▸ **Your objective**
Your task is to copy each line of the records that includes the string "rewrite".

Stored entries
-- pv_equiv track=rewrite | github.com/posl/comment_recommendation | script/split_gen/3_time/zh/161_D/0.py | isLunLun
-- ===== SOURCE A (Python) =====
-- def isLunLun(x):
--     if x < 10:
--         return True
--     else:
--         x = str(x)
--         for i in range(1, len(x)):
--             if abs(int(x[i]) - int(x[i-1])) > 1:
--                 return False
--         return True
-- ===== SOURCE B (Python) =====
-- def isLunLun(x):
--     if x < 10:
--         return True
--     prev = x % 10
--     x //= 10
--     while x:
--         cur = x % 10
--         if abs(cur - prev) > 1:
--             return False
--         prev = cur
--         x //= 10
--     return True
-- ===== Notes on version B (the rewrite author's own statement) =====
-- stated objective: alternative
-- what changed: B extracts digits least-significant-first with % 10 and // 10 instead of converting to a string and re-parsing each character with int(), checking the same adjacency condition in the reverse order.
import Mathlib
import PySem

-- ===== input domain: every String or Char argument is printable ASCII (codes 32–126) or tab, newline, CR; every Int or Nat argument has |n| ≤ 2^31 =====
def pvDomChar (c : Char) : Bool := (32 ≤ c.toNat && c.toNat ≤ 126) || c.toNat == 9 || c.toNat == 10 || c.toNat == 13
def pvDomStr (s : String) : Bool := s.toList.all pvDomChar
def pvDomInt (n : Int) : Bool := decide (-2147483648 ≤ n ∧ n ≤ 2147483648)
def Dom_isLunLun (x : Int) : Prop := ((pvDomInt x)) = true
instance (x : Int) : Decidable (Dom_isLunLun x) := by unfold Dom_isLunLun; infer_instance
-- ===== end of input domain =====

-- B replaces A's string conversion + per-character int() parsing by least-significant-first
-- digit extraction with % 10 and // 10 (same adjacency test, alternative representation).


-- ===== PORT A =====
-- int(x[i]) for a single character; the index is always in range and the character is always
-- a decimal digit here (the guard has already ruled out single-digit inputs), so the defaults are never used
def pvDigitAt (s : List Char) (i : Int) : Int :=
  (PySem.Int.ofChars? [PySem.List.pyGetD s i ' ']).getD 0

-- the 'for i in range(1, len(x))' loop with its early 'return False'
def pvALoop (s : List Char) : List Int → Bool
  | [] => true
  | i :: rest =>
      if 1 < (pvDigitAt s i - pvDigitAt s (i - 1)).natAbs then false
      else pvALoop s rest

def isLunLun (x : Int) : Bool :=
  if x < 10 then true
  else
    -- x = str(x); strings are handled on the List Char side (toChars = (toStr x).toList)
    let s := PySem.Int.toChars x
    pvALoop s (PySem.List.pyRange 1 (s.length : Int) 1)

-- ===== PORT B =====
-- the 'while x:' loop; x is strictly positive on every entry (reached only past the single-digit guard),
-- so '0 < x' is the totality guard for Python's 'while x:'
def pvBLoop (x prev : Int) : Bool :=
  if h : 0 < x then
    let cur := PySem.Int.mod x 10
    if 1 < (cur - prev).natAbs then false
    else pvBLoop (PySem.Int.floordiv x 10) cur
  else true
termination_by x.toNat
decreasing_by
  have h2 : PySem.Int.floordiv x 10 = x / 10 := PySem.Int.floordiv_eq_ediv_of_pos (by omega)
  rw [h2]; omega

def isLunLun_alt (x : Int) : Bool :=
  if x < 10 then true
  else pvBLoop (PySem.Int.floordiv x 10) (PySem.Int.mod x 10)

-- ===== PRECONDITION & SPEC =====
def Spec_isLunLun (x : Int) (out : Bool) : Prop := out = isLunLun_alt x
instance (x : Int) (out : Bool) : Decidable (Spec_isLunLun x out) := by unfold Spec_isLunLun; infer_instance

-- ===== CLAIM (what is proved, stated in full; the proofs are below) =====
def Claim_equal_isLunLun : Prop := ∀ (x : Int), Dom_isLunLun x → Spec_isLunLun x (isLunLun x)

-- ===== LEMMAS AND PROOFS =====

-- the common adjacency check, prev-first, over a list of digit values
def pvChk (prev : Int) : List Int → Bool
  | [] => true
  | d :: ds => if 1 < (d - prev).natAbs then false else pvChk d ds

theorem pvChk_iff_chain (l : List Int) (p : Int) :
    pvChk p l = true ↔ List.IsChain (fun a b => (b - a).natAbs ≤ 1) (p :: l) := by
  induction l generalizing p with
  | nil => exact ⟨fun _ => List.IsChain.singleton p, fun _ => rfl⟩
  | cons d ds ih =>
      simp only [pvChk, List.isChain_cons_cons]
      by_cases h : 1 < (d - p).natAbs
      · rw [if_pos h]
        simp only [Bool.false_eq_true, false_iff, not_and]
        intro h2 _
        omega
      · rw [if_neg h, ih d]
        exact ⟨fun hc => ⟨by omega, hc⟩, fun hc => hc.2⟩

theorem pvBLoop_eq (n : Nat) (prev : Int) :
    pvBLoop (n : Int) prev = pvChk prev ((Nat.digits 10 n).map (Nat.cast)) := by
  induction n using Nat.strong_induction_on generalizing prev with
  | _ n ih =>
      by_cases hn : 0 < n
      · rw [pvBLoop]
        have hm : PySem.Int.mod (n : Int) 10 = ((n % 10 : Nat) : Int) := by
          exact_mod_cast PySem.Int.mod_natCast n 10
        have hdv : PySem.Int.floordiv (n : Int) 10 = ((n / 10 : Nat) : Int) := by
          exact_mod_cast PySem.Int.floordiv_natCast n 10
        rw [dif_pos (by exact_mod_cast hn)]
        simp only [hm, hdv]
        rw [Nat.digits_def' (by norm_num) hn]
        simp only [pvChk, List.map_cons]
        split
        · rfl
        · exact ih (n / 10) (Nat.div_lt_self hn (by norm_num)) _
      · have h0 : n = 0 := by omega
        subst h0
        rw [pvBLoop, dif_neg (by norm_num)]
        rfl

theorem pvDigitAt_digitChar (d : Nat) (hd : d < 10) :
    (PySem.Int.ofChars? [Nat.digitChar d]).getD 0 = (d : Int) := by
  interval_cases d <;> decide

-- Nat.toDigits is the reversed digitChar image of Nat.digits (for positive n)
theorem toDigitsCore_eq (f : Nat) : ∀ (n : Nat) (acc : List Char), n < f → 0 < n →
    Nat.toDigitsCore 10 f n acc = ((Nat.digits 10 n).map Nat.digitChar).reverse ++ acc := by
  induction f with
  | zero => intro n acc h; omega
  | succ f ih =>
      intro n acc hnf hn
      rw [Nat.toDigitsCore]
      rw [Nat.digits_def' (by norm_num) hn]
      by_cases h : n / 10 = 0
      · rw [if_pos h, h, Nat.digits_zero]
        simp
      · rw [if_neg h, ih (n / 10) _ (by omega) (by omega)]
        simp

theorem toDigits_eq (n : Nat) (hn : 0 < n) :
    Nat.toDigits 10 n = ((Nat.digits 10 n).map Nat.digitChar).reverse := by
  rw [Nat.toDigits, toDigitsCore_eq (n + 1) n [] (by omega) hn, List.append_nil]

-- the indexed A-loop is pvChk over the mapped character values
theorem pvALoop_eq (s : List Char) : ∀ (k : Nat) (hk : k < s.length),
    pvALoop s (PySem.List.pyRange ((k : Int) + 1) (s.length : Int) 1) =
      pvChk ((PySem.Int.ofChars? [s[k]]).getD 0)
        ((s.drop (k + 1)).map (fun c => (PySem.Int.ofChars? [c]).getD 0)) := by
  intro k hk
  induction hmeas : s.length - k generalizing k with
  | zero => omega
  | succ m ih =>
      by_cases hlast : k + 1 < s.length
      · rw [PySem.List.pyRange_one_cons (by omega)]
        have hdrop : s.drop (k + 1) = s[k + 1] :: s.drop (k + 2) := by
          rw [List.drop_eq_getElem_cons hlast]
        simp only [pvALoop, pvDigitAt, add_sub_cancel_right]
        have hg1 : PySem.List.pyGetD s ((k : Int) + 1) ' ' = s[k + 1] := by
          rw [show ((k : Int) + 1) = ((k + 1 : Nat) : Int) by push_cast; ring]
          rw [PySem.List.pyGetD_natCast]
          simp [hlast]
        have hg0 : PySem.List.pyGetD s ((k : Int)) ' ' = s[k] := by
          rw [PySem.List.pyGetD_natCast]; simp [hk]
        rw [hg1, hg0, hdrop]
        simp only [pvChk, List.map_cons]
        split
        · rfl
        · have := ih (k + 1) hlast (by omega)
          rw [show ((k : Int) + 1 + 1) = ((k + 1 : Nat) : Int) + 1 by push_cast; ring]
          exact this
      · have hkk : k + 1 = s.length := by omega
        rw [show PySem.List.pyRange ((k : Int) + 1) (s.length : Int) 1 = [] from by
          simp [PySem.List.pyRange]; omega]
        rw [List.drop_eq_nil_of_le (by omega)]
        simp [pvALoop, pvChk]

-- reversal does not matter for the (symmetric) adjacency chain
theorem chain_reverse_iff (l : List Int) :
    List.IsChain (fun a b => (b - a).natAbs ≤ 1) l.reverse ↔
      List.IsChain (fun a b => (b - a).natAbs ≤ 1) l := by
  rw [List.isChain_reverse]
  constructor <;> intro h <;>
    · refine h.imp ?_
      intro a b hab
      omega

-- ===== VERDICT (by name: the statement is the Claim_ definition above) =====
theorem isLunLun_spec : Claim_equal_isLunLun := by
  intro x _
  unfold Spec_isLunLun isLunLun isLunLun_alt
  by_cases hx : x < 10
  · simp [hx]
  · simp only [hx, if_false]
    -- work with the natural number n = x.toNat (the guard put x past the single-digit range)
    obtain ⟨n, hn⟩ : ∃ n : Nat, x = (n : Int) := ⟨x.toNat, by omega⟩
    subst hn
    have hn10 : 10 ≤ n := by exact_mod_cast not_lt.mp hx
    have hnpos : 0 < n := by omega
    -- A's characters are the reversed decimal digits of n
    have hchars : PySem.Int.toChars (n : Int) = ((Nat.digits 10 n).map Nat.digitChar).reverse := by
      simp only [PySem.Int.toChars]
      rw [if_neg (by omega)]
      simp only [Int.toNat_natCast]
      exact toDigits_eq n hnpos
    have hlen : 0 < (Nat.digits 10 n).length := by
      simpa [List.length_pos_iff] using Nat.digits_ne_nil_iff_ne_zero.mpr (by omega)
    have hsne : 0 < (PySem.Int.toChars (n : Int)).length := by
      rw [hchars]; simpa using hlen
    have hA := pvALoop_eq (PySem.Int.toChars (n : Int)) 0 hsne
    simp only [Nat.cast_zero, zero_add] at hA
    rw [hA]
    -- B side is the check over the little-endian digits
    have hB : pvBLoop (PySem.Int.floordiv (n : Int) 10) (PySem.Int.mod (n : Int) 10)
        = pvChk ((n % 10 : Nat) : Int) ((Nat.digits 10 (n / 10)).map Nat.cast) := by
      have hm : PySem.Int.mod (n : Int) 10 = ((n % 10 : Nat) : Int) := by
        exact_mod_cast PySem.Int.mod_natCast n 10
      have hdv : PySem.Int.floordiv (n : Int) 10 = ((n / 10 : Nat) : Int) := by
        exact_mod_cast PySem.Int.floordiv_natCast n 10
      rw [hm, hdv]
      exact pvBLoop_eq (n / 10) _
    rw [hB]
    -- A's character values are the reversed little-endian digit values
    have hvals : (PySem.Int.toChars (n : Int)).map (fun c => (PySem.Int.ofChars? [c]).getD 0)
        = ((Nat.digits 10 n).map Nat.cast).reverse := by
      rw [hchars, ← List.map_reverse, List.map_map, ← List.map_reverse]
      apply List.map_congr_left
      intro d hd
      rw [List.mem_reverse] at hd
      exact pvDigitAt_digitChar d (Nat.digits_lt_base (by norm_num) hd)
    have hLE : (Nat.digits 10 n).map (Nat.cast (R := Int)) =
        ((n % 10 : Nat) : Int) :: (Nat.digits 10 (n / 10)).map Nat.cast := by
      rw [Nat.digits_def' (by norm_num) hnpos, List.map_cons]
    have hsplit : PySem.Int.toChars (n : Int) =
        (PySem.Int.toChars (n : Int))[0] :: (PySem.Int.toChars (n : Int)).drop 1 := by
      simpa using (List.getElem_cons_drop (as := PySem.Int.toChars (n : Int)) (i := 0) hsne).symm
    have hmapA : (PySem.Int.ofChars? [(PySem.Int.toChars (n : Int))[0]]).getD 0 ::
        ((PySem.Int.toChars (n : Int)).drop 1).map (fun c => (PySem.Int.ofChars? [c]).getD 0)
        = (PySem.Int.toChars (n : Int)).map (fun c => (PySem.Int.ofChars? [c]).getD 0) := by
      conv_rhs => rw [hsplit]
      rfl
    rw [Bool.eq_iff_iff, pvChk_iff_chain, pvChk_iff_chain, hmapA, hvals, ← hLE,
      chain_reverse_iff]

▸ **Completed task**
-- pv_equiv track=rewrite | github.com/posl/comment_recommendation | script/split_gen/3_time/zh/161_D/0.py | isLunLun
-- ===== Notes on version B (the rewrite author's own statement) =====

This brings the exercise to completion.